Optical pressure detector could improve robot skin

The pressure sensor consists of a series of waveguides running alongside one another (top). Where the gap between the waveguides narrows, light from the first channel can jump into the second channel (bottom). Higher pressure makes the gap narrower, allowing more light to move out of channel 1 and into channel 2. Image Credit: Suntak Park, Electronic and Telecommunications Research Institute, Daejeon, South Korea

A new type of pressure sensor based on light could allow the creation of sensitive artificial skins to give robots a better sense of touch, wearable blood-pressure monitors for humans and optically transparent touch screens and devices.

In the Optical Society (OSA) journal Optics Letters, researchers report on a sensor that detects pressure by analyzing changes in the amount of light traveling through tiny tunnels embedded in polydimethylsiloxane (PDMS), a common type of silicone. The flexible, transparent device is sensitive to even gentle pressure and is less prone to failure compared to previous types of pressure sensors. It also should be feasible to incorporate the embedded optical sensors across a large surface area, researchers say.

“The silicone sheet can be placed on display panels to enable touch screens, or can be wrapped on robot surfaces as an artificial skin layer for tactile interactions,” says Suntak Park, Electronic and Telecommunications Research Institute, Daejeon, South Korea. “Considering that PDMS is a very well-known bio-compatible, non-toxic material, the sensor sheet may even be applied on or inside the human body, for example, to monitor blood pressure.”

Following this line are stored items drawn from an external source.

-- pv_equiv track=rewrite | github.com/koszullab/metaTOR | metator/cutsite.py | write_pair
-- ===== SOURCE A (Python) =====
-- def write_pair(
--     new_reads_for,
--     new_reads_rev,
--     name,
--     for_seq_list,
--     for_qual_list,
--     rev_seq_list,
--     rev_qual_list,
--     mode,
--     final_number_of_pairs,
-- ):
--     """Function to write one pair with the combinations of fragment depending on
--     the chosen mode.
--
--     Parameters:
--     -----------
--     new_reads_for : str
--         Stack of the new forward reads ready to be written.
--     new_reads_rev : str
--         Stack of the new reverse reads ready to be written.
--     name : str
--         Name of the fastq read.
--     for_seq : str
--         Forward sequence of the fastq read.
--     for_qual : str
--         Forward quality of the fastq read.
--     rev_seq : str
--         Reverse sequence of the fastq read.
--     rev_qual : str
--         Reverse quality of the fastq read.
--     mode : str
--         Mode to use to make the digestion. Three values possible: "all",
--         "for_vs_rev", "pile".
--     final_numbers_of_pairs : int
--         Count of pairs after cutting.
--
--     Returns:
--     --------
--     str
--         Stack of forward reads ready to be written with the last pairs added.
--     str
--         Stack of reverse reads ready to be written with the last pairs added.
--     int
--         Count of pairs after cutting.
--     """
--
--     # Mode "for_vs_rev": Make contacts only between fragments from different
--     # reads (one fragment from forward and one from reverse).
--     if mode == "for_vs_rev":
--         for i in range(len(for_seq_list)):
--             for j in range(len(rev_seq_list)):
--                 final_number_of_pairs += 1
--                 new_reads_for += "@%s\n%s\n+\n%s\n" % (
--                     name + ":" + str(i) + str(j),
--                     for_seq_list[i],
--                     for_qual_list[i],
--                 )
--                 new_reads_rev += "@%s\n%s\n+\n%s\n" % (
--                     name + ":" + str(i) + str(j),
--                     rev_seq_list[j],
--                     rev_qual_list[j],
--                 )
--
--     #  Mode "all": Make all the possible contacts between the fragments.
--     elif mode == "all":
--         seq_list = for_seq_list + rev_seq_list
--         qual_list = for_qual_list + rev_qual_list
--         for i in range(len(seq_list)):
--             for j in range(i + 1, len(seq_list)):
--                 final_number_of_pairs += 1
--                 new_reads_for += "@%s\n%s\n+\n%s\n" % (
--                     name + ":" + str(i) + str(j),
--                     seq_list[i],
--                     qual_list[i],
--                 )
--                 new_reads_rev += "@%s\n%s\n+\n%s\n" % (
--                     name + ":" + str(i) + str(j),
--                     seq_list[j],
--                     qual_list[j],
--                 )
--
--     # Mode "pile": Only make contacts bewteen two adjacent fragments.
--     elif mode == "pile":
--         seq_list = for_seq_list + rev_seq_list
--         qual_list = for_qual_list + rev_qual_list
--         for i in range(len(seq_list) - 1):
--             final_number_of_pairs += 1
--             new_reads_for += "@%s\n%s\n+\n%s\n" % (
--                 name + ":" + str(i) + str(i + 1),
--                 seq_list[i],
--                 qual_list[i],
--             )
--             new_reads_rev += "@%s\n%s\n+\n%s\n" % (
--                 name + ":" + str(i) + str(i + 1),
--                 seq_list[i + 1],
--                 qual_list[i + 1],
--             )
--
--     return new_reads_for, new_reads_rev, final_number_of_pairs
-- ===== SOURCE B (Python) =====
-- def write_pair(
--     new_reads_for,
--     new_reads_rev,
--     name,
--     for_seq_list,
--     for_qual_list,
--     rev_seq_list,
--     rev_qual_list,
--     mode,
--     final_number_of_pairs,
-- ):
--     """Unified pair enumeration: all three modes run ONE scan over the ordered
--     index pairs (i, j), i < j, of the combined fragment space, with a per-mode
--     predicate selecting which pairs are emitted and a per-mode view mapping a
--     combined index to its (seq, qual) data and a pair to its tag."""
--     nf = len(for_seq_list)
--     if mode == "for_vs_rev":
--         n = nf + len(rev_seq_list)
--         keep = lambda i, j: i < nf <= j
--         data = lambda k: (for_seq_list[k], for_qual_list[k]) if k < nf \
--             else (rev_seq_list[k - nf], rev_qual_list[k - nf])
--         tag = lambda i, j: str(i) + str(j - nf)
--     elif mode == "all" or mode == "pile":
--         seq_list = for_seq_list + rev_seq_list
--         qual_list = for_qual_list + rev_qual_list
--         n = len(seq_list)
--         keep = (lambda i, j: True) if mode == "all" else (lambda i, j: j == i + 1)
--         data = lambda k: (seq_list[k], qual_list[k])
--         tag = lambda i, j: str(i) + str(j)
--     else:
--         return new_reads_for, new_reads_rev, final_number_of_pairs
--     for i in range(n):
--         for j in range(i + 1, n):
--             if keep(i, j):
--                 final_number_of_pairs += 1
--                 t = tag(i, j)
--                 s_i, q_i = data(i)
--                 s_j, q_j = data(j)
--                 new_reads_for += "@" + name + ":" + t + "\n" + s_i + "\n+\n" + q_i + "\n"
--                 new_reads_rev += "@" + name + ":" + t + "\n" + s_j + "\n+\n" + q_j + "\n"
--     return new_reads_for, new_reads_rev, final_number_of_pairs
-- ===== Notes on version B (the rewrite author's own statement) =====
-- stated objective: alternative
-- what changed: B replaces A's three branch-specific emitting loops by one generic scan over all ordered index pairs (i, j), i < j, of the combined fragment space: each mode only supplies a keep-predicate (forward-index x reverse-index for 'for_vs_rev', everything for 'all', j == i+1 for 'pile') plus tag/data views, and a single shared nested loop filters the pairs and emits the two FASTQ blocks and the counter increment.
import Mathlib
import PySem

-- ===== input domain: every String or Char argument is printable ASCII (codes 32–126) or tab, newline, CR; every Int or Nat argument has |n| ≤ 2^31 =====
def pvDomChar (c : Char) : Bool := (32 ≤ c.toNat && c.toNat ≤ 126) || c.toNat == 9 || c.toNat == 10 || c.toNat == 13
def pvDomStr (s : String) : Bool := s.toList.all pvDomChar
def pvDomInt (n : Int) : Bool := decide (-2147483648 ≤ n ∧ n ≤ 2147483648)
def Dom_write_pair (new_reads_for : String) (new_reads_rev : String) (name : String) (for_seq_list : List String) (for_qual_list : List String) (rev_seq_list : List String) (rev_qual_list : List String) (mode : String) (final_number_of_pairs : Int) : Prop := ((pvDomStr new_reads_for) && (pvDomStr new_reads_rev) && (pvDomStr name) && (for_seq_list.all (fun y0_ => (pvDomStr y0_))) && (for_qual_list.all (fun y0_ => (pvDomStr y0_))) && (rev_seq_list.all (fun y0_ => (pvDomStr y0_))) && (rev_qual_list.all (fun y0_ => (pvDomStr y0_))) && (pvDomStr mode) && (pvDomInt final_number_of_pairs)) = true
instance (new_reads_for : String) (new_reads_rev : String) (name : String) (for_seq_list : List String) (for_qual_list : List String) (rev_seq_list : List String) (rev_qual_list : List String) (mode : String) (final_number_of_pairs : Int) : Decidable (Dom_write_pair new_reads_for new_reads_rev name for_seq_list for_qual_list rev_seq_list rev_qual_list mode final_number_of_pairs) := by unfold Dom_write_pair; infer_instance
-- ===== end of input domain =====

-- B replaces A's three branch-specific emitting loops by ONE scan over the ordered index
-- pairs (i, j), i < j, of the combined fragment space, with a per-mode keep-predicate and
-- per-mode tag/data views (objective: alternative decomposition, same output).


-- ===== PORT A =====
-- xs[i]: total form of Python list indexing; exact under Pre_ (which puts every
-- performed index in range — out of range Python raises IndexError).
def pvIdx (xs : List String) (i : Int) : List Char := (PySem.List.pyGetD xs i "").toList

def write_pair (new_reads_for : String) (new_reads_rev : String) (name : String) (for_seq_list : List String) (for_qual_list : List String) (rev_seq_list : List String) (rev_qual_list : List String) (mode : String) (final_number_of_pairs : Int) : String × String × Int :=
  if mode = "for_vs_rev" then
    let r := (PySem.List.pyRange 0 (PySem.List.len for_seq_list) 1).foldl (fun st i =>
      (PySem.List.pyRange 0 (PySem.List.len rev_seq_list) 1).foldl (fun st2 j =>
        (st2.1 ++ (['@'] ++ name.toList ++ [':'] ++ PySem.Int.toChars i ++ PySem.Int.toChars j ++ ['\n'] ++ pvIdx for_seq_list i ++ ['\n', '+', '\n'] ++ pvIdx for_qual_list i ++ ['\n']),
         st2.2.1 ++ (['@'] ++ name.toList ++ [':'] ++ PySem.Int.toChars i ++ PySem.Int.toChars j ++ ['\n'] ++ pvIdx rev_seq_list j ++ ['\n', '+', '\n'] ++ pvIdx rev_qual_list j ++ ['\n']),
         st2.2.2 + 1)) st) (new_reads_for.toList, new_reads_rev.toList, final_number_of_pairs)
    (String.ofList r.1, String.ofList r.2.1, r.2.2)
  else if mode = "all" then
    let seq_list := for_seq_list ++ rev_seq_list
    let qual_list := for_qual_list ++ rev_qual_list
    let r := (PySem.List.pyRange 0 (PySem.List.len seq_list) 1).foldl (fun st i =>
      (PySem.List.pyRange (i + 1) (PySem.List.len seq_list) 1).foldl (fun st2 j =>
        (st2.1 ++ (['@'] ++ name.toList ++ [':'] ++ PySem.Int.toChars i ++ PySem.Int.toChars j ++ ['\n'] ++ pvIdx seq_list i ++ ['\n', '+', '\n'] ++ pvIdx qual_list i ++ ['\n']),
         st2.2.1 ++ (['@'] ++ name.toList ++ [':'] ++ PySem.Int.toChars i ++ PySem.Int.toChars j ++ ['\n'] ++ pvIdx seq_list j ++ ['\n', '+', '\n'] ++ pvIdx qual_list j ++ ['\n']),
         st2.2.2 + 1)) st) (new_reads_for.toList, new_reads_rev.toList, final_number_of_pairs)
    (String.ofList r.1, String.ofList r.2.1, r.2.2)
  else if mode = "pile" then
    let seq_list := for_seq_list ++ rev_seq_list
    let qual_list := for_qual_list ++ rev_qual_list
    let r := (PySem.List.pyRange 0 (PySem.List.len seq_list - 1) 1).foldl (fun st i =>
        (st.1 ++ (['@'] ++ name.toList ++ [':'] ++ PySem.Int.toChars i ++ PySem.Int.toChars (i + 1) ++ ['\n'] ++ pvIdx seq_list i ++ ['\n', '+', '\n'] ++ pvIdx qual_list i ++ ['\n']),
         st.2.1 ++ (['@'] ++ name.toList ++ [':'] ++ PySem.Int.toChars i ++ PySem.Int.toChars (i + 1) ++ ['\n'] ++ pvIdx seq_list (i + 1) ++ ['\n', '+', '\n'] ++ pvIdx qual_list (i + 1) ++ ['\n']),
         st.2.2 + 1)) (new_reads_for.toList, new_reads_rev.toList, final_number_of_pairs)
    (String.ofList r.1, String.ofList r.2.1, r.2.2)
  else
    (new_reads_for, new_reads_rev, final_number_of_pairs)

-- ===== PORT B =====
-- "@" + name + ":" + tag + "\n" + seq + "\n+\n" + qual + "\n"
def pvBlock (name : String) (tag seq qual : List Char) : List Char :=
  ['@'] ++ name.toList ++ [':'] ++ tag ++ ['\n'] ++ seq ++ ['\n', '+', '\n'] ++ qual ++ ['\n']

Measuring pressure distribution over a curved surface can be important in research areas such as aerodynamics and fluid dynamics. Park says the sensors could be useful for studying pressure-related effects on the surfaces of aircraft, automobiles, and ships.

Avoiding interference
Most existing pressure sensors are based on electronics. Piezoresistive sensors, for instance, which are often used as accelerometers, flow meters, and air-pressure sensors, change their electrical resistance when subjected to mechanical strain. The problem with electronic systems is that they can be subject to electromagnetic interference from power sources, nearby instruments and charged objects. They also contain metal components, which can block light and be subject to corrosion.

“Our approach is almost free from such problems because the sensing device is embedded in the middle of a sheet made of silicone rubber,” says Park. “When compared to electrical approaches, our optical approach is particularly suitable for applications that take advantage of large-area feasibility, resistance to electromagnetic interference, and high visual transparency.”

Sensing pressure with light
The device works by measuring the flow of light through a precisely arranged pair of minuscule tubes known as a photonic tunnel-junction array. “The pressure-sensitive photonic tunnel-junction array consists of light-guiding channels where external pressure changes the brightness of the light transmitted through them,” Park says. “This is similar to how a valve or faucet works at a flow-splitting node.”